Stored items:
[Start of section]
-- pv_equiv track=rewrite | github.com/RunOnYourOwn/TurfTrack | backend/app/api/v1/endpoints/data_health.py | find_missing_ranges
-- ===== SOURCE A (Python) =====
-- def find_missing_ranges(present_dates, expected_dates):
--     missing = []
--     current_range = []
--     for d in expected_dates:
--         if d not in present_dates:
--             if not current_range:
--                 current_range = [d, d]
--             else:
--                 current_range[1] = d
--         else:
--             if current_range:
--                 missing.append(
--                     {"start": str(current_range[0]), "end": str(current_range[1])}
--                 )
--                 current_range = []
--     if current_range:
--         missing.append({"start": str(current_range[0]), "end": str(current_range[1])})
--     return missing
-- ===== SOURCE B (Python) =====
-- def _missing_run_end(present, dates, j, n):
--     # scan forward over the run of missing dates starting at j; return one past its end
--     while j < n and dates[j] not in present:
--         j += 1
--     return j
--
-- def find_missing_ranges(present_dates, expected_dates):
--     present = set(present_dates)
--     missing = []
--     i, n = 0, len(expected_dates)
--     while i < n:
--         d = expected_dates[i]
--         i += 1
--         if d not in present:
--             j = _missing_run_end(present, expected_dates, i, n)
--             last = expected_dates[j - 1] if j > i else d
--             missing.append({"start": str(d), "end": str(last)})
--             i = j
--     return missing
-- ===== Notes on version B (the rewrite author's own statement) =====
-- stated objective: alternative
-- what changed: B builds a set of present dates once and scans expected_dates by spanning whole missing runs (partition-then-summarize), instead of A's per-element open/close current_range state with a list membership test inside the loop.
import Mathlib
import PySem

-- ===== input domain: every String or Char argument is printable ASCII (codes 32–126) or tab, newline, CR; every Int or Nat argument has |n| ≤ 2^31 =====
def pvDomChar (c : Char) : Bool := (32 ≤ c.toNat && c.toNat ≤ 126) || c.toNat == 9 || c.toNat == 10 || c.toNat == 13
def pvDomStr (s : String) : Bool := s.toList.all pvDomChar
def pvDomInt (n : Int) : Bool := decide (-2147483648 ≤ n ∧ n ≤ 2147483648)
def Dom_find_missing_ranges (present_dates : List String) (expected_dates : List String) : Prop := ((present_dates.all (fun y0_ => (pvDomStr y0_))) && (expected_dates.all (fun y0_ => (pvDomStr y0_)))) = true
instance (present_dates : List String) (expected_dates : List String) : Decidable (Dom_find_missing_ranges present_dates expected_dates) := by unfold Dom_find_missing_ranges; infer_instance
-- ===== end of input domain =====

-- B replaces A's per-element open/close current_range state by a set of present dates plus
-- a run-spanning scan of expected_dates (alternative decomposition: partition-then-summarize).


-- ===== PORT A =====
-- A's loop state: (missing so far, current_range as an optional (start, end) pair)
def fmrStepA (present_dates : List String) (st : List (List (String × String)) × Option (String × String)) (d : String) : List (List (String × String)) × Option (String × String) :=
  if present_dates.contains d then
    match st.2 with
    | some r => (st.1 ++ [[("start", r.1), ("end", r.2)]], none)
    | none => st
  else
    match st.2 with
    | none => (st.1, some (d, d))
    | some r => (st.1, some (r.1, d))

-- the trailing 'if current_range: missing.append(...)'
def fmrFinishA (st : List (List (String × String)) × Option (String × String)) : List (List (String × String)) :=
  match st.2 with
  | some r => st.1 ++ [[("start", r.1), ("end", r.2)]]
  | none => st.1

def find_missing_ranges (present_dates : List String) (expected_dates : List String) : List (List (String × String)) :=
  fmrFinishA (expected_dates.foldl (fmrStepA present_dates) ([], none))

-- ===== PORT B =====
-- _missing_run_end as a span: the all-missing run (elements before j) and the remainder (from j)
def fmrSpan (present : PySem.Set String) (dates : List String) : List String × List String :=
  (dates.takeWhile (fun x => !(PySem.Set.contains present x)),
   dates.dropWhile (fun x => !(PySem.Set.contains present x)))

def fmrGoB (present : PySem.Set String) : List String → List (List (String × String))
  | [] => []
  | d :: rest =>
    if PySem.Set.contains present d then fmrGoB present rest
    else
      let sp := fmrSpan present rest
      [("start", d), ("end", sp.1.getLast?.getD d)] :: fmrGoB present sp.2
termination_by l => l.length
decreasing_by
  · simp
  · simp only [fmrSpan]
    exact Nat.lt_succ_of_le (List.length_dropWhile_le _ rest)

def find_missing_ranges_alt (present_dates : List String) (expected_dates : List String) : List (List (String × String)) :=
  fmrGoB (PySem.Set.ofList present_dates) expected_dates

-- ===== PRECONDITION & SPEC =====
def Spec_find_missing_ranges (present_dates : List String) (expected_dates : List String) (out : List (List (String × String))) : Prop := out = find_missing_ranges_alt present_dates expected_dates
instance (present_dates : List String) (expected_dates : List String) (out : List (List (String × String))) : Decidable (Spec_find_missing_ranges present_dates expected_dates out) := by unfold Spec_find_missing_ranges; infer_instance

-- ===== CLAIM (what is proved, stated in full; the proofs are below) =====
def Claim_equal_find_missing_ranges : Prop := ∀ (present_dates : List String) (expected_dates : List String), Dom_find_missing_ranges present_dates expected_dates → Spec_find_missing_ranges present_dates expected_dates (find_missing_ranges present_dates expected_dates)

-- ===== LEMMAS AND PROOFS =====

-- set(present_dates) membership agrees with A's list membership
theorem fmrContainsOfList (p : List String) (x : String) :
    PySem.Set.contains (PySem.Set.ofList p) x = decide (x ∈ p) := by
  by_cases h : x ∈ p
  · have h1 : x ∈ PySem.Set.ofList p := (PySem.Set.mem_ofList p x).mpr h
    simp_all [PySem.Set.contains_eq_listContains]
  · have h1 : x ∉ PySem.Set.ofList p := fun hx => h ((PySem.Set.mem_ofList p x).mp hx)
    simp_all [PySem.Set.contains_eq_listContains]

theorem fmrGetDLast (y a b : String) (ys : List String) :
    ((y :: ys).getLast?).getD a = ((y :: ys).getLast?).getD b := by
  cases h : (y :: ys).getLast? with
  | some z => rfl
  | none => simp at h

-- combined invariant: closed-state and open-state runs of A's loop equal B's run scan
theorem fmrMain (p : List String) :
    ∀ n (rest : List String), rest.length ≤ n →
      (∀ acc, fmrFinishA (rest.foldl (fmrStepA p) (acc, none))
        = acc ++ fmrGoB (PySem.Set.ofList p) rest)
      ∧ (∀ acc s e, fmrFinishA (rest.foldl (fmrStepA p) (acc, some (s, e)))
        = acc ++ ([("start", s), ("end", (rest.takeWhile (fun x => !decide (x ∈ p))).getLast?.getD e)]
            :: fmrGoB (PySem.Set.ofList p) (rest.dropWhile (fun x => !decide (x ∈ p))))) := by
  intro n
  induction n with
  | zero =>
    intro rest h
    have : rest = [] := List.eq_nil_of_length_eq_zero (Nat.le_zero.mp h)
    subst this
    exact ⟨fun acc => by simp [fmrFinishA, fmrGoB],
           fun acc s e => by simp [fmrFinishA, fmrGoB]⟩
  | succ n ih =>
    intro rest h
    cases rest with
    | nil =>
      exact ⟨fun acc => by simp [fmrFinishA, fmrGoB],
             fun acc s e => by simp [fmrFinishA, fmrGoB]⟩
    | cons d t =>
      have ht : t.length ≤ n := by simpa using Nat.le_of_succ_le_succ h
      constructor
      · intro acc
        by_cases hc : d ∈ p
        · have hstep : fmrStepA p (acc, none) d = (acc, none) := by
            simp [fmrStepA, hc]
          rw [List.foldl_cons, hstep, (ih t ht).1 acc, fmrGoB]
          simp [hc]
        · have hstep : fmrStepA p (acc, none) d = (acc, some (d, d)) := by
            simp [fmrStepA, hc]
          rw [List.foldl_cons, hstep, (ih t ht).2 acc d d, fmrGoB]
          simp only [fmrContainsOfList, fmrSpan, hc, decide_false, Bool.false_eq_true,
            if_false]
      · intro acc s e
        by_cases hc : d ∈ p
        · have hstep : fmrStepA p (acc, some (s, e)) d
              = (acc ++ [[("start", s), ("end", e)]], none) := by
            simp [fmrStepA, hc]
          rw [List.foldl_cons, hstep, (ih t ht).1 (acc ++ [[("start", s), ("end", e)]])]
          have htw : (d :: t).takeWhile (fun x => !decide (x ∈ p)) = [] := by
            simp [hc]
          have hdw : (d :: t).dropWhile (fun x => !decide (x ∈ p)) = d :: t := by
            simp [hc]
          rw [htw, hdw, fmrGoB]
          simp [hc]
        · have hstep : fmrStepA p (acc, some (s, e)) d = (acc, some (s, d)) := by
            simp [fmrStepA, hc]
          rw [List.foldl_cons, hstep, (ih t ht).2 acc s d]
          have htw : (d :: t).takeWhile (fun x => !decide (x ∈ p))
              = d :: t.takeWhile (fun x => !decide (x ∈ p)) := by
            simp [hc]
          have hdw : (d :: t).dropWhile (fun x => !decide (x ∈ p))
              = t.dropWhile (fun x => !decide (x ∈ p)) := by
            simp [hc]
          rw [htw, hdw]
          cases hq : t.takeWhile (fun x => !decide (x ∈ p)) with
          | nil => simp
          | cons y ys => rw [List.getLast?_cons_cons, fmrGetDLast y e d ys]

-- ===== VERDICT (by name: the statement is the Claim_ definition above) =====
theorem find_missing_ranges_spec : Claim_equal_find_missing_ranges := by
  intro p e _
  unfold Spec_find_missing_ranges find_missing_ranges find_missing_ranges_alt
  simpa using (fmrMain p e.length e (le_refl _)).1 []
[End of section]
[Start of section]
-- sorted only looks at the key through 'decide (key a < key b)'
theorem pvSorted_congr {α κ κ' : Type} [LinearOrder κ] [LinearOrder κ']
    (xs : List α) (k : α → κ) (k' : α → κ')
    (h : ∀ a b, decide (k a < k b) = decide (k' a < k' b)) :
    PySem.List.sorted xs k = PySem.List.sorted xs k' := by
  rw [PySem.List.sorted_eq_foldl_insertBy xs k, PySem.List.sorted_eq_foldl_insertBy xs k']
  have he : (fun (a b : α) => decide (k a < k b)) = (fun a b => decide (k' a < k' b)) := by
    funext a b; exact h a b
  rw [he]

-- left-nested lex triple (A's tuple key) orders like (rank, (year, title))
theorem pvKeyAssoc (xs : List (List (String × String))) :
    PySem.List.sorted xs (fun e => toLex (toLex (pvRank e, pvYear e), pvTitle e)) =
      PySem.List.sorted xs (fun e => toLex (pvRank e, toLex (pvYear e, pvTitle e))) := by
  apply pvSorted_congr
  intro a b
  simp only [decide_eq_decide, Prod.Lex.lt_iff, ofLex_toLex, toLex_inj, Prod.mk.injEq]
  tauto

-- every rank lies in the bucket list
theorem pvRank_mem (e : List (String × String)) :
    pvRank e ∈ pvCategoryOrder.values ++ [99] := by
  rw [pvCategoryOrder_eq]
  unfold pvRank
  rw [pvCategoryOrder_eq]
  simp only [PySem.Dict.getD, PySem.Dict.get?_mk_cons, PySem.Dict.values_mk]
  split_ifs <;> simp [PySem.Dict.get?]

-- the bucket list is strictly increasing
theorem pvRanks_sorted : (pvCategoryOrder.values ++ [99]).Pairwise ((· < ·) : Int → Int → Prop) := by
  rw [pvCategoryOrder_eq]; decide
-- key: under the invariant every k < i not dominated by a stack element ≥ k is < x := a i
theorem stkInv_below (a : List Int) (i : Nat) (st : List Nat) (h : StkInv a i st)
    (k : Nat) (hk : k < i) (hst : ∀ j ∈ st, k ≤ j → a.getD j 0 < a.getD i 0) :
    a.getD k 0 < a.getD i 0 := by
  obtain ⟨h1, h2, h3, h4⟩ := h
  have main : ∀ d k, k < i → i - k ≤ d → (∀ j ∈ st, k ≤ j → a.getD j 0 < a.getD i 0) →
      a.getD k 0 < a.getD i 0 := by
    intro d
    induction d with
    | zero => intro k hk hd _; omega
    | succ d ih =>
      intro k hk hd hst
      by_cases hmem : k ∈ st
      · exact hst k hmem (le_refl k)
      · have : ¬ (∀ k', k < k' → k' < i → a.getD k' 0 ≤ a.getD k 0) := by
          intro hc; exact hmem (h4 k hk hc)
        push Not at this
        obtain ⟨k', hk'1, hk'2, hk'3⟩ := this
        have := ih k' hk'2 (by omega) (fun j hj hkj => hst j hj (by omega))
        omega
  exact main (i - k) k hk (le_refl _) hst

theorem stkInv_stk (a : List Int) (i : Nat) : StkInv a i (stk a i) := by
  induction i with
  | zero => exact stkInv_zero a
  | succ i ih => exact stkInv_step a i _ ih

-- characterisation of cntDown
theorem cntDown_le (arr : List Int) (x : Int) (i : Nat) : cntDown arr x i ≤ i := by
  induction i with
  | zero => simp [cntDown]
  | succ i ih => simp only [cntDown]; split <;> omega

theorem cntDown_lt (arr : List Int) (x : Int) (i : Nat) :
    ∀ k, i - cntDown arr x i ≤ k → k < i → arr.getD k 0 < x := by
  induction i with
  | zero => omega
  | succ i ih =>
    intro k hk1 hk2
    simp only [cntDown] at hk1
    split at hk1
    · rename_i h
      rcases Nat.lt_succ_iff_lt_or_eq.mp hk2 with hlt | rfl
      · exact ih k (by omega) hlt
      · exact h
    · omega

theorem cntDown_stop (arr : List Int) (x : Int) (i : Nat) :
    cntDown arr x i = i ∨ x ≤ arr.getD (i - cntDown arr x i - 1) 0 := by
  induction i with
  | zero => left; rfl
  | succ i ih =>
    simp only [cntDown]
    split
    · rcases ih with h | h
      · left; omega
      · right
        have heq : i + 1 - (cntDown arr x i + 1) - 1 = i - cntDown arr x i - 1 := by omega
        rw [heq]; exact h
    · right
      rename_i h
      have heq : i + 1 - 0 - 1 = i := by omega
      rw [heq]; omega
[End of section]
ABOUT THIS TASK: Lines with "bucket" in the records above: copy every one of them.

SOLUTION TO THE PROBLEM:
-- every rank lies in the bucket list
-- the bucket list is strictly increasing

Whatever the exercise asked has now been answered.